Rick Marty said:
OK, a completely ignorant question here.
How does this vinyl cutting thing work? does the machine do it all or is there a bunch of computer programing involved??
Thanks for any enlightenment
Pretty much what Dan said. My Silhouette cutter works only with their custom Silhouette Studio software. It’s a typical drawing program able to create the usual line, shape and text type objects. You can start from a blank page or paste any graphic you like. But, pasting from a jpeg won’t give you cut lines - for those you use the software’s “trace” tool to find edges in the jpeg and convert them to cut lines.
As an example, the building in my first photo above has a window sign “Blue Plate Special.” I did this starting from an internet downloaded jpeg:
Before pasting it into Silhouette, I used a drawing program to get rid of those faint red lines around the blue plate and at the top of the coffee cup, which would be a problem for the Silhouette Trace Tool. Then I pasted it into the software, used the trace tool to find edges. Basically the outline of every letter became an edge, etc. Lots of manual fiddling followed, plus resizing the image to fit its destination window.

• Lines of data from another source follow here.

-- pv_equiv track=rewrite | github.com/HussainAlkhayat/CS540-AI | nqueens.py | convert1Dto2D
-- ===== SOURCE A (Python) =====
-- import copy
--
-- def convert1Dto2D(state):
--     tempState = copy.deepcopy(state)
--     n = len(state)
--     state2D = [[0 for i in range(n)] for j in range(n)]
--     index = 0
--     for queen in state:
--         state2D[queen][index] = 1
--         index += 1
--     return state2D
-- ===== SOURCE B (Python) =====
-- def convert1Dto2D(state):
--     n = len(state)
--     cols = []
--     for q in state:
--         col = [0] * n
--         col[q] = 1
--         cols.append(col)
--     return [list(row) for row in zip(*cols)]
-- ===== Notes on version B (the rewrite author's own statement) =====
-- stated objective: alternative
-- what changed: Replaces A's zero-initialized n x n grid mutated in place via a running column counter by building one one-hot column per queen and transposing with zip(*cols); no shared grid, no counter, no deepcopy.
import Mathlib
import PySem

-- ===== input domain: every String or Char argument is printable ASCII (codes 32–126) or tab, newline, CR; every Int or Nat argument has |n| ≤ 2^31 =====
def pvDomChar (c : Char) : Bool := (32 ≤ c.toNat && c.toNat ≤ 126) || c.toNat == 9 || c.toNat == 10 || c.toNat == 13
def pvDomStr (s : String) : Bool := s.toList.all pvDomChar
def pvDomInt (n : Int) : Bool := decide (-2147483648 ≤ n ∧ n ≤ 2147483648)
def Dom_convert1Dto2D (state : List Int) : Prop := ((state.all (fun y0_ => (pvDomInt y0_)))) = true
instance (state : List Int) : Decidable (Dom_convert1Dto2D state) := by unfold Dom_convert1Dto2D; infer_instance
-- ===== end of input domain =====

-- B replaces A's zero-initialized grid mutated in place under a running column counter by
-- building one one-hot column per queen and transposing with zip(*cols); objective: alternative.


-- ===== PORT A =====
-- literal transliteration of A: build an n×n grid of zeros, then scatter: for queen in state,
-- state2D[queen][index] = 1 (negative queen indexes from the end; pySetD/pyGetD are the
-- Python-exact index operations, used in their total form under Pre_, which guarantees InRange).
-- A's 'tempState = copy.deepcopy(state)' is unused by A and has no observable effect.
def convert1Dto2D (state : List Int) : List (List Int) :=
  let n := state.length
  let state2D := (PySem.List.pyRange 0 n 1).map (fun _ => (PySem.List.pyRange 0 n 1).map (fun _ => (0 : Int)))
  (state.foldl
    (fun (acc : List (List Int) × Int) queen =>
      (PySem.List.pySetD acc.1 queen
        (PySem.List.pySetD (PySem.List.pyGetD acc.1 queen []) acc.2 1), acc.2 + 1))
    (state2D, 0)).1

-- ===== PORT B =====
-- literal transliteration of Source B: one one-hot column per queen (col = [0]*n; col[q] = 1),
-- then transpose with zip(*cols).  pvZipStar is zip(*cols): rows of heads while no column is
-- exhausted — exact for Python's zip (stops at the shortest column; zip() of no columns is []).
def pvZipStar (cols : List (List Int)) : List (List Int) :=
  if h : cols = [] ∨ cols.any (fun c => c.isEmpty) then []
  else (cols.map (fun c => c.headD 0)) :: pvZipStar (cols.map (fun c => c.tail))
termination_by (cols.headD []).length
decreasing_by
  rw [not_or] at h
  obtain ⟨h1, h2⟩ := h
  cases cols with
  | nil => exact absurd rfl h1
  | cons c cs =>
    simp only [List.headD_cons]
    have hc : c.isEmpty = false := by
      by_contra hx
      exact h2 (by simp [List.any_cons, eq_true_of_ne_false hx])
    cases c with
    | nil => simp at hc
    | cons x t => simp

def convert1Dto2D_alt (state : List Int) : List (List Int) :=
  let n := state.length
  let cols := state.foldl
    (fun acc q => acc ++ [PySem.List.pySetD (List.replicate n (0 : Int)) q 1]) []
  pvZipStar cols

-- ===== PRECONDITION & SPEC =====
-- Pre_ excludes exactly the inputs on which A raises IndexError: a queen value outside [-n, n).
def Pre_convert1Dto2D (state : List Int) : Prop :=
  ∀ q ∈ state, -(state.length : Int) ≤ q ∧ q < (state.length : Int)
instance (state : List Int) : Decidable (Pre_convert1Dto2D state) := by
  unfold Pre_convert1Dto2D; infer_instance

def pvWitness_convert1Dto2D : List Int := [1, 3, 0, 2]

def Spec_convert1Dto2D (state : List Int) (out : List (List Int)) : Prop :=
  out = convert1Dto2D_alt state
instance (state : List Int) (out : List (List Int)) : Decidable (Spec_convert1Dto2D state out) := by
  unfold Spec_convert1Dto2D; infer_instance

-- ===== CLAIM (what is proved, stated in full; the proofs are below) =====
def Claim_equal_convert1Dto2D : Prop :=
  ∀ (state : List Int), Dom_convert1Dto2D state → Pre_convert1Dto2D state →
    Spec_convert1Dto2D state (convert1Dto2D state)

-- ===== LEMMAS AND PROOFS =====

-- Python's negative-index assignment xs[i] = v for -len ≤ i < 0 sets position i + len
theorem pvSetD_neg {α : Type} (g : List α) (q : Int) (h1 : -(g.length:Int) ≤ q) (h2 : q < 0) (v : α) :
    PySem.List.pySetD g q v = g.set (q + (g.length:Int)).toNat v := by
  simp only [PySem.List.pySetD, PySem.List.pySet?, PySem.List.pyIdx?]
  split_ifs <;> simp_all <;>
    first
      | (exfalso; omega)
      | (have h : g.length - (-q).toNat = (q + (g.length:Int)).toNat := by omega
         rw [h])

-- Python's negative-index read xs[i] for -len ≤ i < 0 reads position i + len
theorem pvGetD_neg {α : Type} (g : List α) (q : Int) (h1 : -(g.length:Int) ≤ q) (h2 : q < 0) (d : α) :
    PySem.List.pyGetD g q d = g.getD (q + (g.length:Int)).toNat d := by
  simp only [PySem.List.pyGetD, PySem.List.pyGet?, PySem.List.pyIdx?]
  split_ifs <;> simp_all <;>
    first
      | (exfalso; omega)
      | (have h : g.length - (-q).toNat = (q + (g.length:Int)).toNat := by omega
         rw [h]; try simp [List.getD])

-- the wrapped (Python negative-indexing) row index of a queen value q, as a Nat
def pvWrap (s : List Int) (q : Int) : Nat :=
  (if q < 0 then q + (s.length : Int) else q).toNat

theorem pvSetD_wrap {α : Type} (g : List α) (s : List Int) (q : Int)
    (hl : g.length = s.length)
    (h : -(s.length:Int) ≤ q ∧ q < (s.length:Int)) (v : α) :
    PySem.List.pySetD g q v = g.set (pvWrap s q) v := by
  unfold pvWrap
  by_cases h2 : q < 0
  · rw [pvSetD_neg g q (by omega) h2 v, hl, if_pos h2]
  · rw [PySem.List.pySetD_of_nonneg g v (by omega), if_neg h2]

theorem pvGetD_wrap {α : Type} (g : List α) (s : List Int) (q : Int)
    (hl : g.length = s.length)
    (h : -(s.length:Int) ≤ q ∧ q < (s.length:Int)) (d : α) :
    PySem.List.pyGetD g q d = g.getD (pvWrap s q) d := by
  unfold pvWrap
  by_cases h2 : q < 0
  · rw [pvGetD_neg g q (by omega) h2 d, hl, if_pos h2]
  · rw [PySem.List.pyGetD_of_nonneg g d (by omega), if_neg h2]

-- the grid after the first k queens have been scattered:
-- cell (r, c) = 1 iff c < k and queen c (after wrapping) sits in row r
def pvGrid (s : List Int) (k : Nat) : List (List Int) :=
  (List.range s.length).map (fun r =>
    (List.range s.length).map (fun c =>
      if c < k ∧ pvWrap s (s.getD c 0) = r then (1 : Int) else 0))

theorem pvWrap_lt (s : List Int) (q : Int)
    (h : -(s.length:Int) ≤ q ∧ q < (s.length:Int)) : pvWrap s q < s.length := by
  unfold pvWrap; split_ifs <;> omega

-- A's initial all-zero grid is pvGrid _ 0
theorem pvGrid_zero (s : List Int) :
    ((PySem.List.pyRange 0 s.length 1).map
      (fun _ => (PySem.List.pyRange 0 s.length 1).map (fun _ => (0 : Int)))) = pvGrid s 0 := by
  unfold pvGrid
  rw [PySem.List.pyRange_one]
  simp [Function.comp_def, List.map_const']

-- one iteration of A's scatter loop advances pvGrid by one column
theorem pvStep (s : List Int) (k : Nat) (hk : k < s.length)
    (hq : -(s.length : Int) ≤ s.getD k 0 ∧ s.getD k 0 < (s.length : Int)) :
    PySem.List.pySetD (pvGrid s k) (s.getD k 0)
      (PySem.List.pySetD (PySem.List.pyGetD (pvGrid s k) (s.getD k 0) []) (k : Int) 1)
      = pvGrid s (k + 1) := by
  have hlen : (pvGrid s k).length = s.length := by simp [pvGrid]
  have hi := pvWrap_lt s (s.getD k 0) hq
  rw [pvGetD_wrap _ s _ hlen hq, pvSetD_wrap _ s _ hlen hq]
  have hrow : (pvGrid s k).getD (pvWrap s (s.getD k 0)) [] =
      (List.range s.length).map (fun c =>
        if c < k ∧ pvWrap s (s.getD c 0) = pvWrap s (s.getD k 0) then (1 : Int) else 0) := by
    simp only [pvGrid]
    rw [List.getD_eq_getElem?_getD, List.getElem?_map, List.getElem?_range hi]
    simp
  rw [hrow, PySem.List.pySetD_of_nonneg _ _ (by omega)]
  apply List.ext_getElem
  · simp [pvGrid]
  · intro r h1 h2
    simp only [pvGrid, List.length_set, List.length_map, List.length_range] at h1 h2 ⊢
    rw [List.getElem_set]
    by_cases hr : pvWrap s (s.getD k 0) = r
    · rw [if_pos hr]
      apply List.ext_getElem
      · simp
      · intro c hc1 hc2
        simp only [List.length_set, List.length_map, List.length_range] at hc1 hc2
        rw [List.getElem_set]
        simp only [List.getElem_map, List.getElem_range]
        by_cases hck : (k:Int).toNat = c
        · rw [if_pos hck]
          have : c = k := by omega
          subst this
          rw [if_pos ⟨by omega, hr⟩]
        · rw [if_neg hck]
          by_cases hcond : c < k ∧ pvWrap s (s.getD c 0) = r
          · rw [if_pos ⟨hcond.1, by rw [hr]; exact hcond.2⟩, if_pos ⟨by omega, hcond.2⟩]
          · rw [if_neg (by rw [hr]; exact hcond), if_neg (by
              rintro ⟨hlt, heq⟩
              exact hcond ⟨by omega, heq⟩)]
    · rw [if_neg hr]
      simp only [List.getElem_map, List.getElem_range]
      apply List.map_congr_left
      intro c hc
      have hcn : c < s.length := List.mem_range.mp hc
      by_cases hcond : c < k ∧ pvWrap s (s.getD c 0) = r
      · rw [if_pos hcond, if_pos ⟨by omega, hcond.2⟩]
      · rw [if_neg hcond, if_neg (by
          rintro ⟨hlt, heq⟩
          rcases Nat.lt_succ_iff_lt_or_eq.mp hlt with h' | h'
          · exact hcond ⟨h', heq⟩
          · subst h'; exact hr heq)]

-- A's whole scatter loop, started after k columns, finishes the grid
theorem pvFold (s : List Int) (hpre : Pre_convert1Dto2D s) :
    ∀ (m k : Nat), m = s.length - k → k ≤ s.length →
      ((s.drop k).foldl
        (fun (acc : List (List Int) × Int) queen =>
          (PySem.List.pySetD acc.1 queen
            (PySem.List.pySetD (PySem.List.pyGetD acc.1 queen []) acc.2 1), acc.2 + 1))
        (pvGrid s k, (k : Int))) = (pvGrid s s.length, (s.length : Int)) := by
  intro m
  induction m with
  | zero =>
    intro k hm hk
    have hks : k = s.length := by omega
    subst hks
    simp [List.drop_length]
  | succ m ih =>
    intro k hm hk
    have hk' : k < s.length := by omega
    rw [List.drop_eq_getElem_cons hk']
    simp only [List.foldl_cons]
    have hqmem : s[k] ∈ s := List.getElem_mem hk'
    have hgd : s[k] = s.getD k 0 := by simp [List.getD_eq_getElem?_getD, List.getElem?_eq_getElem hk']
    have hstep := pvStep s k hk' (by rw [← hgd]; exact hpre _ hqmem)
    rw [hgd, hstep]
    have : ((k:Int) + 1) = ((k+1 : Nat) : Int) := by push_cast; ring
    rw [this]
    exact ih (k+1) (by omega) (by omega)

-- zip(*cols) on a nonempty rectangular family of columns (all of length m) is the m×(#cols) transpose
theorem pvZip_rect (m : Nat) : ∀ (cols : List (List Int)),
    (∀ c ∈ cols, c.length = m) → cols ≠ [] →
    pvZipStar cols = (List.range m).map (fun r => cols.map (fun c => c.getD r 0)) := by
  induction m with
  | zero =>
    intro cols hlen hne
    rw [pvZipStar, dif_pos]
    · simp
    · right
      cases cols with
      | nil => exact absurd rfl hne
      | cons c cs =>
        simp only [List.any_cons]
        have : c.length = 0 := hlen c (by simp)
        simp [List.eq_nil_of_length_eq_zero this]
  | succ m ih =>
    intro cols hlen hne
    rw [pvZipStar, dif_neg]
    · have htails : ∀ c ∈ cols.map (fun c => c.tail), c.length = m := by
        intro c hc
        obtain ⟨c', hc', rfl⟩ := List.mem_map.mp hc
        have := hlen c' hc'
        simp [List.length_tail, this]
      have hne' : cols.map (fun c => c.tail) ≠ [] := by simpa using hne
      rw [ih _ htails hne', List.range_succ_eq_map]
      simp only [List.map_cons, List.map_map]
      congr 1
      · apply List.map_congr_left
        intro c hc
        have : c.length = m + 1 := hlen c hc
        cases c with
        | nil => simp at this
        | cons x t => simp
      · apply List.map_congr_left
        intro r hr
        simp only [Function.comp]
        apply List.map_congr_left
        intro c hc
        cases c with
        | nil => simp
        | cons x t => simp
    · rintro (h | h)
      · exact hne h
      · simp only [List.any_eq_true] at h
        obtain ⟨c, hc, hemp⟩ := h
        have := hlen c hc
        rw [List.isEmpty_iff] at hemp
        subst hemp
        simp at this

-- B's column-building loop yields the one-hot column of each queen
theorem pvCols (s : List Int) (hpre : Pre_convert1Dto2D s) :
    s.foldl (fun acc q => acc ++ [PySem.List.pySetD (List.replicate s.length (0 : Int)) q 1]) []
      = s.map (fun q => (List.replicate s.length (0 : Int)).set (pvWrap s q) 1) := by
  rw [PySem.List.foldl_append_singleton_eq_map]
  simp only [List.nil_append]
  apply List.map_congr_left
  intro q hq
  exact pvSetD_wrap _ s q (by simp) (hpre q hq) 1

-- the finished scatter grid is the transpose of B's one-hot columns
theorem pvGrid_full (s : List Int) (hpre : Pre_convert1Dto2D s) :
    pvGrid s s.length = convert1Dto2D_alt s := by
  unfold convert1Dto2D_alt
  simp only
  rw [pvCols s hpre]
  cases hs : s with
  | nil => simp [pvGrid, pvZipStar]
  | cons x t =>
    rw [← hs]
    have hne : s.map (fun q => (List.replicate s.length (0 : Int)).set (pvWrap s q) 1) ≠ [] := by
      simp [hs]
    rw [pvZip_rect s.length _ (by
      intro c hc
      obtain ⟨q, hq, rfl⟩ := List.mem_map.mp hc
      simp) hne]
    unfold pvGrid
    apply List.map_congr_left
    intro r hr
    have hrn : r < s.length := List.mem_range.mp hr
    apply List.ext_getElem
    · simp
    · intro c hc1 hc2
      simp only [List.length_map, List.length_range] at hc1
      simp only [List.getElem_map, List.getElem_range]
      have hcs : c < s.length := hc1
      have hgd : s.getD c 0 = s[c] := by
        simp [List.getD_eq_getElem?_getD, List.getElem?_eq_getElem hcs]
      rw [hgd]
      have hwl := pvWrap_lt s s[c] (hpre _ (List.getElem_mem hcs))
      rw [List.getD_eq_getElem?_getD, List.getElem?_set]
      by_cases hcond : pvWrap s s[c] = r
      · rw [if_pos ⟨hcs, hcond⟩, if_pos (by omega)]
        simp [hcond ▸ hrn]
      · rw [if_neg (fun hx => hcond hx.2), if_neg (by omega)]
        simp [hrn]

-- ===== VERDICT (by name: the statement is the Claim_ definition above) =====
theorem convert1Dto2D_spec : Claim_equal_convert1Dto2D := by
  intro s _ hpre
  unfold Spec_convert1Dto2D convert1Dto2D
  simp only
  rw [pvGrid_zero s]
  have := pvFold s hpre s.length 0 (by omega) (by omega)
  simp only [List.drop_zero] at this
  rw [show ((0:Int)) = ((0:Nat):Int) by simp] at *
  rw [this]
  exact pvGrid_full s hpre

When you are ready to send a design to the cutter, you choose which lines of the design should be cut; which ones ignored. This is handy when you are doing multiple colors - in my case, I cut white vinyl for the outline of the design and then blue vinyl for everything else. I could have used two different shades of blue as in the original jpeg, but didn’t.

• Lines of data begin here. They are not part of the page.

-- pv_equiv track=rewrite | github.com/bluhmskidmore-tech/arvinfinanceanalyse | backend/app/services/macro_vendor_service.py | _aggregate_quality_flags
-- ===== SOURCE A (Python) =====
-- def _aggregate_quality_flags(values: list[str]) -> str:
--     normalized = {_normalize_quality_flag(value) for value in values if value}
--     if not normalized:
--         return "warning"
--     for flag in ("error", "stale", "warning"):
--         if flag in normalized:
--             return flag
--     return "ok"
--
-- def _normalize_quality_flag(value: str) -> str:
--     if value in {"ok", "warning", "error", "stale"}:
--         return value
--     return "warning"
-- ===== SOURCE B (Python) =====
-- _PRIORITY = {"error": 0, "stale": 1, "warning": 2, "ok": 3}
-- _ORDER = ("error", "stale", "warning", "ok")
--
--
-- def _aggregate_quality_flags(values: list[str]) -> str:
--     best = None
--     for value in values:
--         if not value:
--             continue
--         i = _PRIORITY.get(value, 2)  # unknown flags normalize to "warning"
--         if best is None or i < best:
--             best = i
--     if best is None:
--         return "warning"
--     return _ORDER[best]
-- ===== Notes on version B (the rewrite author's own statement) =====
-- stated objective: simpler
-- what changed: Replaces the build-a-normalized-set-then-scan-the-priority-tuple structure by a single pass that keeps the running minimum priority index (via one dict lookup with default), indexing a priority tuple at the end.
import Mathlib
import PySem

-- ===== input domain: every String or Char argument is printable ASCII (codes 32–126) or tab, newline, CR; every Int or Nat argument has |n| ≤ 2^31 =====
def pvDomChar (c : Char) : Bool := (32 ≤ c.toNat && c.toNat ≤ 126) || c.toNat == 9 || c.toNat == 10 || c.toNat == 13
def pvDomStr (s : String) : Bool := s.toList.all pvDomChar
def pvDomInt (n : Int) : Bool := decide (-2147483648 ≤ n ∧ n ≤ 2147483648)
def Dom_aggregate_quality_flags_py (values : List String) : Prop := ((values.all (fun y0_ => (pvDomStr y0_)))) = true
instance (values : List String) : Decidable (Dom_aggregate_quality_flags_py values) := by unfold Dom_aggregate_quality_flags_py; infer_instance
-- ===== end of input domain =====

-- B replaces A's set-then-priority-scan by one pass keeping the running minimum priority index (simpler decomposition).


-- ===== PORT A =====
def normalize_quality_flag_py (value : String) : String :=
  if value ∈ (PySem.Set.ofList ["ok", "warning", "error", "stale"]) then value else "warning"

def aggregate_quality_flags_py (values : List String) : String :=
  -- normalized = {_normalize_quality_flag(value) for value in values if value}
  let normalized : PySem.Set String :=
    values.foldl (fun s v => if v ≠ "" then PySem.Set.add s (normalize_quality_flag_py v) else s)
      PySem.Set.empty
  if normalized = [] then "warning"
  else  -- for flag in ("error", "stale", "warning"): if flag in normalized: return flag
    if PySem.Set.contains normalized "error" then "error"
    else if PySem.Set.contains normalized "stale" then "stale"
    else if PySem.Set.contains normalized "warning" then "warning"
    else "ok"

-- ===== PORT B =====
def altPriority : PySem.Dict String Int :=
  PySem.Dict.ofList [("error", 0), ("stale", 1), ("warning", 2), ("ok", 3)]

def altOrder : List String := ["error", "stale", "warning", "ok"]

-- step of 'if best is None or i < best: best = i'
def altStep (best : Option Int) (i : Int) : Option Int :=
  match best with
  | none => some i
  | some b => if i < b then some i else some b

def aggregate_quality_flags_py_alt (values : List String) : String :=
  let best : Option Int :=
    values.foldl
      (fun best value =>
        if value = "" then best
        else altStep best (PySem.Dict.getD altPriority value 2))
      none
  match best with
  | none => "warning"
  | some b => PySem.List.pyGetD altOrder b ""

-- ===== PRECONDITION & SPEC =====
def Spec_aggregate_quality_flags_py (values : List String) (out : String) : Prop := out = aggregate_quality_flags_py_alt values
instance (values : List String) (out : String) : Decidable (Spec_aggregate_quality_flags_py values out) := by unfold Spec_aggregate_quality_flags_py; infer_instance

-- ===== CLAIM (what is proved, stated in full; the proofs are below) =====
def Claim_equal_aggregate_quality_flags_py : Prop := ∀ (values : List String), Dom_aggregate_quality_flags_py values → Spec_aggregate_quality_flags_py values (aggregate_quality_flags_py values)

-- ===== LEMMAS AND PROOFS =====


-- s contains only the four flag strings
def FlagsInv (s : List String) : Prop :=
  ∀ x ∈ s, x = "ok" ∨ x = "warning" ∨ x = "error" ∨ x = "stale"

-- the running-minimum value B's state should hold for A's set state s
def encodeSet (s : List String) : Option Int :=
  if "error" ∈ s then some 0
  else if "stale" ∈ s then some 1
  else if "warning" ∈ s then some 2
  else if "ok" ∈ s then some 3
  else none

def flagIdx (f : String) : Int :=
  if f = "error" then 0 else if f = "stale" then 1 else if f = "warning" then 2 else 3

lemma idx_norm (v : String) :
    PySem.Dict.getD altPriority v 2 = flagIdx (normalize_quality_flag_py v) := by
  have hd : altPriority = PySem.Dict.mk [("error", 0), ("stale", 1), ("warning", 2), ("ok", 3)] := by
    decide
  by_cases h1 : v = "error"
  · subst h1; decide
  by_cases h2 : v = "stale"
  · subst h2; decide
  by_cases h3 : v = "warning"
  · subst h3; decide
  by_cases h4 : v = "ok"
  · subst h4; decide
  rw [hd]
  simp [PySem.Dict.getD_eq_get?_getD, beq_iff_eq,
    Ne.symm h1, Ne.symm h2, Ne.symm h3, Ne.symm h4, normalize_quality_flag_py,
    PySem.Set.mem_ofList, flagIdx, h1, h2, h3, h4, PySem.Dict.get?]

lemma norm_flag (v : String) :
    normalize_quality_flag_py v = "ok" ∨ normalize_quality_flag_py v = "warning" ∨
    normalize_quality_flag_py v = "error" ∨ normalize_quality_flag_py v = "stale" := by
  unfold normalize_quality_flag_py
  split <;> simp_all [PySem.Set.mem_ofList]

lemma encode_add (s : List String) (f : String)
    (hf : f = "ok" ∨ f = "warning" ∨ f = "error" ∨ f = "stale") :
    encodeSet (PySem.Set.add s f) = altStep (encodeSet s) (flagIdx f) := by
  by_cases h1 : "error" ∈ s <;> by_cases h2 : "stale" ∈ s <;>
    by_cases h3 : "warning" ∈ s <;> by_cases h4 : "ok" ∈ s <;>
    rcases hf with rfl | rfl | rfl | rfl <;>
    simp [encodeSet, h1, h2, h3, h4, altStep, flagIdx]

lemma loop_eq (values : List String) (s : List String) (b : Option Int)
    (hs : FlagsInv s) (hb : b = encodeSet s) :
    FlagsInv (values.foldl
      (fun s v => if v ≠ "" then PySem.Set.add s (normalize_quality_flag_py v) else s) s) ∧
    values.foldl
      (fun best value =>
        if value = "" then best
        else altStep best (PySem.Dict.getD altPriority value 2)) b
      = encodeSet (values.foldl
      (fun s v => if v ≠ "" then PySem.Set.add s (normalize_quality_flag_py v) else s) s) := by
  induction values generalizing s b with
  | nil => exact ⟨hs, hb⟩
  | cons v vs ih =>
    by_cases hv : v = ""
    · simpa [hv] using ih s b hs hb
    · have hs' : FlagsInv (PySem.Set.add s (normalize_quality_flag_py v)) := by
        intro x hx
        rcases (PySem.Set.mem_add _ _ _).1 hx with h | h
        · exact hs x h
        · subst h; exact norm_flag v
      have hb' : altStep b (PySem.Dict.getD altPriority v 2)
          = encodeSet (PySem.Set.add s (normalize_quality_flag_py v)) := by
        rw [hb, idx_norm, encode_add s _ (norm_flag v)]
      simpa [hv] using ih _ _ hs' hb'

lemma encodeSet_empty : encodeSet ([] : List String) = none := by simp [encodeSet]

-- ===== VERDICT (by name: the statement is the Claim_ definition above) =====
theorem aggregate_quality_flags_py_spec : Claim_equal_aggregate_quality_flags_py := by
  intro values _
  unfold Spec_aggregate_quality_flags_py aggregate_quality_flags_py aggregate_quality_flags_py_alt
  obtain ⟨hinv, hb⟩ := loop_eq values [] none (by intro x hx; simp at hx) encodeSet_empty.symm
  set s' := values.foldl
      (fun s v => if v ≠ "" then PySem.Set.add s (normalize_quality_flag_py v) else s) [] with hs'
  rw [show (PySem.Set.empty : PySem.Set String) = ([] : List String) from rfl, ← hs'] at *
  rw [hb]
  by_cases hnil : s' = []
  · simp [hnil, encodeSet]
  · by_cases h1 : "error" ∈ s'
    · simp [hnil, encodeSet, h1, altOrder, PySem.List.pyGetD,
        PySem.List.pyGet?, PySem.List.pyIdx?]
    · by_cases h2 : "stale" ∈ s'
      · simp [hnil, encodeSet, h1, h2, altOrder, PySem.List.pyGetD,
          PySem.List.pyGet?, PySem.List.pyIdx?]
      · by_cases h3 : "warning" ∈ s'
        · simp [hnil, encodeSet, h1, h2, h3, altOrder, PySem.List.pyGetD,
            PySem.List.pyGet?, PySem.List.pyIdx?]
        · have h4 : "ok" ∈ s' := by
            obtain ⟨x, hx⟩ := List.exists_mem_of_ne_nil s' hnil
            rcases hinv x hx with rfl | rfl | rfl | rfl <;> first | exact hx | exact absurd hx (by assumption)
          simp [hnil, encodeSet, h1, h2, h3, h4, altOrder,
            PySem.List.pyGetD, PySem.List.pyGet?, PySem.List.pyIdx?]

To complete the cutting process, select the type of material (my default is adhesive-backed vinyl) and hit Send. First turn on the cutter and load a sheet of Vinyl. The cutter automatically adjusts the cut depth for the type of material and proceeds to cut at a reasonable pace. Remove the vinyl from the cutter, weed the unwanted parts, transfer the top color to the bottom color (careful, gotta match exactly), then transfer to the destination object, in my case a window.
Silhouette also provides an extensive online library of crowd-sourced downloadable graphics ($). These have the advantage of sensible cut lines included. Perhaps 99% of the available graphics are, well, female/family oriented subjects, often frilly or cartoonish. Almost none are train-related. Still, I have used graphics for a golfer (for our golf resort) and an ice-cream cone (for a scoop shop) with good results.